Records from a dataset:
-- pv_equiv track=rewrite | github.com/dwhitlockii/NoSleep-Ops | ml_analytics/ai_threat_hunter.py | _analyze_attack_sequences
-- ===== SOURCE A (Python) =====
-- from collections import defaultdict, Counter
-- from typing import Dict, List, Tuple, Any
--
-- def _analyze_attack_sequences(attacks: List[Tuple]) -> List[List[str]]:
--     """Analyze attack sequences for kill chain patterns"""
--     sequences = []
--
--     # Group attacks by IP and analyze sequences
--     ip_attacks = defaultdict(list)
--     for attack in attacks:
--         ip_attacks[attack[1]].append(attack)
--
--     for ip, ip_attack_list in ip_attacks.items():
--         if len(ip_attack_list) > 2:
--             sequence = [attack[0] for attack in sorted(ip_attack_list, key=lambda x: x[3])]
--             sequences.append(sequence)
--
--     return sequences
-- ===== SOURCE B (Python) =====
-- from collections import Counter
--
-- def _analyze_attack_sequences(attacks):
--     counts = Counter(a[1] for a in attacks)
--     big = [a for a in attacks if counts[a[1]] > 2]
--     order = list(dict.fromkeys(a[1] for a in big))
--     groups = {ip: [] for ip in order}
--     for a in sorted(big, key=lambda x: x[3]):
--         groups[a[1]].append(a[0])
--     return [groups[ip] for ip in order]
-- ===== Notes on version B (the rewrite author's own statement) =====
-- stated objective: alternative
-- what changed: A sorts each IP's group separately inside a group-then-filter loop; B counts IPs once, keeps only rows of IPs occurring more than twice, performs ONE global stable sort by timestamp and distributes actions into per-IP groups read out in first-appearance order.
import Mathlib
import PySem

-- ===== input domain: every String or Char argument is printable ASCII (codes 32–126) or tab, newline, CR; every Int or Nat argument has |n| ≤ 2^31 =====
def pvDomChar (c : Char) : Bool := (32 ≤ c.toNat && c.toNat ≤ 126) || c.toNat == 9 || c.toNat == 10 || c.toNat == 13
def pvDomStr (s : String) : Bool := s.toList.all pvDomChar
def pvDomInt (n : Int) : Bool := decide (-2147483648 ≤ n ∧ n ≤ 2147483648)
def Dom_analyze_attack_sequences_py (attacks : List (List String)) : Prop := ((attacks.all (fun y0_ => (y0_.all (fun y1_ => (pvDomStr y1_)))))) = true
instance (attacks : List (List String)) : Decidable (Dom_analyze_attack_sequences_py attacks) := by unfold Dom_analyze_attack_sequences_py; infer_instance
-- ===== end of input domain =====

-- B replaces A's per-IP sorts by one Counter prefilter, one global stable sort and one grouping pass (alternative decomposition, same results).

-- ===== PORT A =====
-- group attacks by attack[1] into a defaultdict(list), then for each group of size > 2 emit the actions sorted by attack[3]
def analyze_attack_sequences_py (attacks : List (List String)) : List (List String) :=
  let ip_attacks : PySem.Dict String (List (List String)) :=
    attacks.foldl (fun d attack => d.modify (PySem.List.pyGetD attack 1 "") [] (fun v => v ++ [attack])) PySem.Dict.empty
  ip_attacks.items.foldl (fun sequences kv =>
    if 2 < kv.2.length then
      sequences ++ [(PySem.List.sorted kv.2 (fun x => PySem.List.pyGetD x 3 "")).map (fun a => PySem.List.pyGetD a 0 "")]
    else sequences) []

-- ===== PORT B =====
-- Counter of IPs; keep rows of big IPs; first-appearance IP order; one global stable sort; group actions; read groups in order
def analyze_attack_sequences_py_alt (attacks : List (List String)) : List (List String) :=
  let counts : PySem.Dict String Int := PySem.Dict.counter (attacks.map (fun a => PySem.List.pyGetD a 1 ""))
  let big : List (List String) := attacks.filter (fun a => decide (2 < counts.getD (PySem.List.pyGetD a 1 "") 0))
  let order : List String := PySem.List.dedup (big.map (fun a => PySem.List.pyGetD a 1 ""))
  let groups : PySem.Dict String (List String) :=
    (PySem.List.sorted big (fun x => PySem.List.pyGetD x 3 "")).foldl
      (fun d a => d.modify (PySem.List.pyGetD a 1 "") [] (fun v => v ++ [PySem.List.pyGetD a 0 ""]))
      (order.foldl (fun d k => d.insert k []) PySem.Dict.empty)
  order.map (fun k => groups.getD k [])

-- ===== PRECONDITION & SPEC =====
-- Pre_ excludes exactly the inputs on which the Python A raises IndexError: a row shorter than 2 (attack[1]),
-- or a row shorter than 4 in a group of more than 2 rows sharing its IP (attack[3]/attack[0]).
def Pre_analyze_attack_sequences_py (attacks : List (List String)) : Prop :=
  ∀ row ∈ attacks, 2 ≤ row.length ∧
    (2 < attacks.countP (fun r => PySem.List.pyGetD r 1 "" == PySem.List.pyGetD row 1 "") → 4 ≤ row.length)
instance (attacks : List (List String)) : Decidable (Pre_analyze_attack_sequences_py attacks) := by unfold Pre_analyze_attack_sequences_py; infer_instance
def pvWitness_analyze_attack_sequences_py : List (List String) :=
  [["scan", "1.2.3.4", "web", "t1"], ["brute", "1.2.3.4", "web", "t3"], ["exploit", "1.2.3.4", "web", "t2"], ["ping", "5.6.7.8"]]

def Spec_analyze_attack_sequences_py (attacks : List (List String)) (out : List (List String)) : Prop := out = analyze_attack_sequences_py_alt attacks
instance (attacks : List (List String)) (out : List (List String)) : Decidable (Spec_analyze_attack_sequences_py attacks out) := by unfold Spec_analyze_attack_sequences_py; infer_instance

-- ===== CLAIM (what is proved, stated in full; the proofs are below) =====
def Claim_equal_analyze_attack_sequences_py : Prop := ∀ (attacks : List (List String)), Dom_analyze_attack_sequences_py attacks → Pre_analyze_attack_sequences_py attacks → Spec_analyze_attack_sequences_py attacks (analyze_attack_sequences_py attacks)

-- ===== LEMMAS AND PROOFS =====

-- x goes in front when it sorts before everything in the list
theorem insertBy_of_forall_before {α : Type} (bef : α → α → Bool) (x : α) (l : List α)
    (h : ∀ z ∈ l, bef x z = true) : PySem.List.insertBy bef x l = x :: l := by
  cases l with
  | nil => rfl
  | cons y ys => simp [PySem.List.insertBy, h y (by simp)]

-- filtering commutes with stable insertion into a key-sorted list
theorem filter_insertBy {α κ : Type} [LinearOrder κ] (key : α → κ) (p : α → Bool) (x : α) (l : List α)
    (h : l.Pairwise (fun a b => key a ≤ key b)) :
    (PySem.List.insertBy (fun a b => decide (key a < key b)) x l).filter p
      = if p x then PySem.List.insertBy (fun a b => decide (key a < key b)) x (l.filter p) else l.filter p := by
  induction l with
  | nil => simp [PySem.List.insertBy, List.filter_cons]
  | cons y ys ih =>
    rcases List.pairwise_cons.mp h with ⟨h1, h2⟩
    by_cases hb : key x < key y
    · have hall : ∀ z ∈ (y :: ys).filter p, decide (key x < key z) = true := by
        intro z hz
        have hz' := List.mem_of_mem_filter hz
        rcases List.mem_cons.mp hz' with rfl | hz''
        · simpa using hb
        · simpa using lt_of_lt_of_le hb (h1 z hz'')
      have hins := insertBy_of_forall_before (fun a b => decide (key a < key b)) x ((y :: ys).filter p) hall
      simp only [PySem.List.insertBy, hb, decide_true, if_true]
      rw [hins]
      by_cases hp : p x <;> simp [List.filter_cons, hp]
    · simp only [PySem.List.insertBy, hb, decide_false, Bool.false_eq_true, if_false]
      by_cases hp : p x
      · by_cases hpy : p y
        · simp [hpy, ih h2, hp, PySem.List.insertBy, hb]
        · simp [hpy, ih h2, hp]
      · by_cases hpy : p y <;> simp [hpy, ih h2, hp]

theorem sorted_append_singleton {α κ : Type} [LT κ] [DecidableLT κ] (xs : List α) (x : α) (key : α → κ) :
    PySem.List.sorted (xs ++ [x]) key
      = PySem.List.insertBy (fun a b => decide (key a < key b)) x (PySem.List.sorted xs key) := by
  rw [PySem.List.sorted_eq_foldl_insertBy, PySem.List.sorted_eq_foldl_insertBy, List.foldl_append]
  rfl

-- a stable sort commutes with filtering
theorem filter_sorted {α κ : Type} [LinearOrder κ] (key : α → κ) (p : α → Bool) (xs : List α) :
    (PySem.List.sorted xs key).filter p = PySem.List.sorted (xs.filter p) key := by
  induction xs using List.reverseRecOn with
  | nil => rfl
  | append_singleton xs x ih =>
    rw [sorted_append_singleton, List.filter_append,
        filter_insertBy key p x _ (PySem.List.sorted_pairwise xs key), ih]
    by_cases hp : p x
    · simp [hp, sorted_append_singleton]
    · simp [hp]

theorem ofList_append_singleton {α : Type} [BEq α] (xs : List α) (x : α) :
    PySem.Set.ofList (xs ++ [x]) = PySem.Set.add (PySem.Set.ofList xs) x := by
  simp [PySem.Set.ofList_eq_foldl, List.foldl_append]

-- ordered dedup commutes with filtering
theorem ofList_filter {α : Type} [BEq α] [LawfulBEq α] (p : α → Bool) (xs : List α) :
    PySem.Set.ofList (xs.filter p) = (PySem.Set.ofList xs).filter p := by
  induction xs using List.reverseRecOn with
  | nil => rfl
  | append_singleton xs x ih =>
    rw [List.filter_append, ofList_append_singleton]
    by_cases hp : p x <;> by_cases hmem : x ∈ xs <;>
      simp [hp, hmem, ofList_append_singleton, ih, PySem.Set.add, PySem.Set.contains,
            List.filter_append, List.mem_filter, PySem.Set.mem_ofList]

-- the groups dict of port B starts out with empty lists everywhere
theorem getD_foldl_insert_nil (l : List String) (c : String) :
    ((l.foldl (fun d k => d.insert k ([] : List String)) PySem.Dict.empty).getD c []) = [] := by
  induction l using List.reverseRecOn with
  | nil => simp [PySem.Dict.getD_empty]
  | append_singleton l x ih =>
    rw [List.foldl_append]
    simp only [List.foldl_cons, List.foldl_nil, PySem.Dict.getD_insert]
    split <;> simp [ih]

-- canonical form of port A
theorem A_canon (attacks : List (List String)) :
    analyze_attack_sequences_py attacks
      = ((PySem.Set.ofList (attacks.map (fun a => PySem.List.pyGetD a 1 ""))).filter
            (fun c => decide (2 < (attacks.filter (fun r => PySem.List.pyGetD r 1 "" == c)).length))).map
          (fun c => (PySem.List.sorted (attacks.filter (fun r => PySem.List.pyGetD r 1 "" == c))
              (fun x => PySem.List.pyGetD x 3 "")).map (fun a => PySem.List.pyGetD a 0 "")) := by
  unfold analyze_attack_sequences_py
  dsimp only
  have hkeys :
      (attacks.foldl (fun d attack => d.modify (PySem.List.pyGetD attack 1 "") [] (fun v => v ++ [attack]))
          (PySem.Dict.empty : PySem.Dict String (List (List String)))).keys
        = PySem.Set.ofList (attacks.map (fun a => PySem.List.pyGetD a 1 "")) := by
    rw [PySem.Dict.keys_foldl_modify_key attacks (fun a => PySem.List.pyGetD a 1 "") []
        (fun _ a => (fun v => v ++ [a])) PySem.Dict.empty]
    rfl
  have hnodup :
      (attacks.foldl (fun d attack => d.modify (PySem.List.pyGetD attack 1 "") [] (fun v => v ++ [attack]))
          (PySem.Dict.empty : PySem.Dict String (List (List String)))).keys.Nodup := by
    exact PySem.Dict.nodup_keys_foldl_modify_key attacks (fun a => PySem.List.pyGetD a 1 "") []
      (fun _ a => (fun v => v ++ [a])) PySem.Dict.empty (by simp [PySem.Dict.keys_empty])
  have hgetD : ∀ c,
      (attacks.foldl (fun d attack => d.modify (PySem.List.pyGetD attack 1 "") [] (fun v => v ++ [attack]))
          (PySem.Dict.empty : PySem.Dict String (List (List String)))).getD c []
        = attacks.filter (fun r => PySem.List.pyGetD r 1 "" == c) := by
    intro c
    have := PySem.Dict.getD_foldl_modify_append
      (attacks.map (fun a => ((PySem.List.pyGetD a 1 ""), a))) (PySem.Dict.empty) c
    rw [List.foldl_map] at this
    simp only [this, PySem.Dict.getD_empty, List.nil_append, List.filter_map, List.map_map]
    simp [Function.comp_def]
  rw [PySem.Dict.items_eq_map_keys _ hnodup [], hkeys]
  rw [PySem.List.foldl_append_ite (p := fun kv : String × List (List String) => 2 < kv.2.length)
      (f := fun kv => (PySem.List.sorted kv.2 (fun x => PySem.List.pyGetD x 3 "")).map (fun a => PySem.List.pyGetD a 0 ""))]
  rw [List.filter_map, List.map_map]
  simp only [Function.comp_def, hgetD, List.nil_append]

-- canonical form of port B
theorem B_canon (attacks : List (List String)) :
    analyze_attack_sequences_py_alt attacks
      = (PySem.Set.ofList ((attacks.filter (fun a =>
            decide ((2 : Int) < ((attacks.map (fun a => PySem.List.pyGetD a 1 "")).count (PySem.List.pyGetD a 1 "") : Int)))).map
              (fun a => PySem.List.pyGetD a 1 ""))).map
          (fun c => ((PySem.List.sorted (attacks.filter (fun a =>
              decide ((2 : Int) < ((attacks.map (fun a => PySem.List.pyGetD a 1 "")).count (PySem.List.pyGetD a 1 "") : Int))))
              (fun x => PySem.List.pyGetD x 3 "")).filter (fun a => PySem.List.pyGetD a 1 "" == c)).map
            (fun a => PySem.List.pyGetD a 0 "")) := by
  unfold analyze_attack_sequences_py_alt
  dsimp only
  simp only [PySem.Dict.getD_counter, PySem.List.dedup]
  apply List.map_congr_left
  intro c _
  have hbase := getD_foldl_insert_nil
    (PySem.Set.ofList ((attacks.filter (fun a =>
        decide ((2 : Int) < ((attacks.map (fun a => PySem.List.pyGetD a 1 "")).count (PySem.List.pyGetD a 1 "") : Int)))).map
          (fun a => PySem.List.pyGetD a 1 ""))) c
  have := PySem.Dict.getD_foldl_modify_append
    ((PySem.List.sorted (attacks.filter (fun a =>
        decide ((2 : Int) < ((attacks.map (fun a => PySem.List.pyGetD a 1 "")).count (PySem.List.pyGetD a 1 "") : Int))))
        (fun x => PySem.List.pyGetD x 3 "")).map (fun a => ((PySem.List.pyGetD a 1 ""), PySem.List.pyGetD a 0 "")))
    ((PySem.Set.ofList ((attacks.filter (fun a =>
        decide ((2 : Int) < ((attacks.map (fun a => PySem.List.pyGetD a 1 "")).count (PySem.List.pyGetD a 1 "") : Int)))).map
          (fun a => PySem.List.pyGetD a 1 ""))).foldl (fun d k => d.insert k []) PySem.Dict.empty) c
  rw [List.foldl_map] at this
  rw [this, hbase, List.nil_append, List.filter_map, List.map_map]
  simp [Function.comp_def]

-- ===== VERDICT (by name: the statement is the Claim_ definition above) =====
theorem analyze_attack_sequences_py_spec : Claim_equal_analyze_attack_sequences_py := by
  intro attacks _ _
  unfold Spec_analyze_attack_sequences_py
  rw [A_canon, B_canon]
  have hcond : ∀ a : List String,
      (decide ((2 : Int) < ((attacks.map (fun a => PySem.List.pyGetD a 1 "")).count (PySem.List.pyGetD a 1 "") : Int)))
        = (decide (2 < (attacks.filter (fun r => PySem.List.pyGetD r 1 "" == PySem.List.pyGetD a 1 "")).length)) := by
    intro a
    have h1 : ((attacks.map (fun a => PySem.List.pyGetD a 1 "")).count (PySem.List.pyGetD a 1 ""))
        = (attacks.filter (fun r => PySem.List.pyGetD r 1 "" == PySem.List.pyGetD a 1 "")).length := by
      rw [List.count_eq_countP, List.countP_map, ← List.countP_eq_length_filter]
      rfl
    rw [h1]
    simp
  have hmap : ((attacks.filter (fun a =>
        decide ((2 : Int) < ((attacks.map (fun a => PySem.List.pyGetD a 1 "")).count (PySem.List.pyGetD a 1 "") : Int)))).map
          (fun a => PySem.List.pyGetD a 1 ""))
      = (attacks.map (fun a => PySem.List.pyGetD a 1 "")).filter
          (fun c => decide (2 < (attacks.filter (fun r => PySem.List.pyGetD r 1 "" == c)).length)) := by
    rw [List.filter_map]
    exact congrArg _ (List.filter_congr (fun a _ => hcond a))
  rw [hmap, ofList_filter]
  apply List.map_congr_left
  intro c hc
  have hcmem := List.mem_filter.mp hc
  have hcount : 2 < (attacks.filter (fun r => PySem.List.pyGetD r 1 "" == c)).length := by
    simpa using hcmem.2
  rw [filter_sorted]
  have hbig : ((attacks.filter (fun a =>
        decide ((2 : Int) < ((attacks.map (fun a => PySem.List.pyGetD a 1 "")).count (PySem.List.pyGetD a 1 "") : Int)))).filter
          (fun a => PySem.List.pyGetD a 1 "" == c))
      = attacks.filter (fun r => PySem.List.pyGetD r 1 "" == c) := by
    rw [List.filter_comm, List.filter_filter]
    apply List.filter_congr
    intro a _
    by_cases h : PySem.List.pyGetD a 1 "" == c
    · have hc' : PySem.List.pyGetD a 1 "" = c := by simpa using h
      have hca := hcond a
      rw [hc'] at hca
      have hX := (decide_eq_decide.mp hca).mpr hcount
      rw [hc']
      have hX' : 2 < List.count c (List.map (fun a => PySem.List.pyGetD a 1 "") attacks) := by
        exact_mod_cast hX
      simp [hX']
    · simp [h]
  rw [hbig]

--- Required work ---
Once you find the line with "if 2 < kv.2.length then" in the entries above, output it and each line after it up to and including the line with "(PySem.List.sorted big (fun", and nothing else.

--- Response box ---
    if 2 < kv.2.length then
      sequences ++ [(PySem.List.sorted kv.2 (fun x => PySem.List.pyGetD x 3 "")).map (fun a => PySem.List.pyGetD a 0 "")]
    else sequences) []

-- ===== PORT B =====
-- Counter of IPs; keep rows of big IPs; first-appearance IP order; one global stable sort; group actions; read groups in order
def analyze_attack_sequences_py_alt (attacks : List (List String)) : List (List String) :=
  let counts : PySem.Dict String Int := PySem.Dict.counter (attacks.map (fun a => PySem.List.pyGetD a 1 ""))
  let big : List (List String) := attacks.filter (fun a => decide (2 < counts.getD (PySem.List.pyGetD a 1 "") 0))
  let order : List String := PySem.List.dedup (big.map (fun a => PySem.List.pyGetD a 1 ""))
  let groups : PySem.Dict String (List String) :=
    (PySem.List.sorted big (fun x => PySem.List.pyGetD x 3 "")).foldl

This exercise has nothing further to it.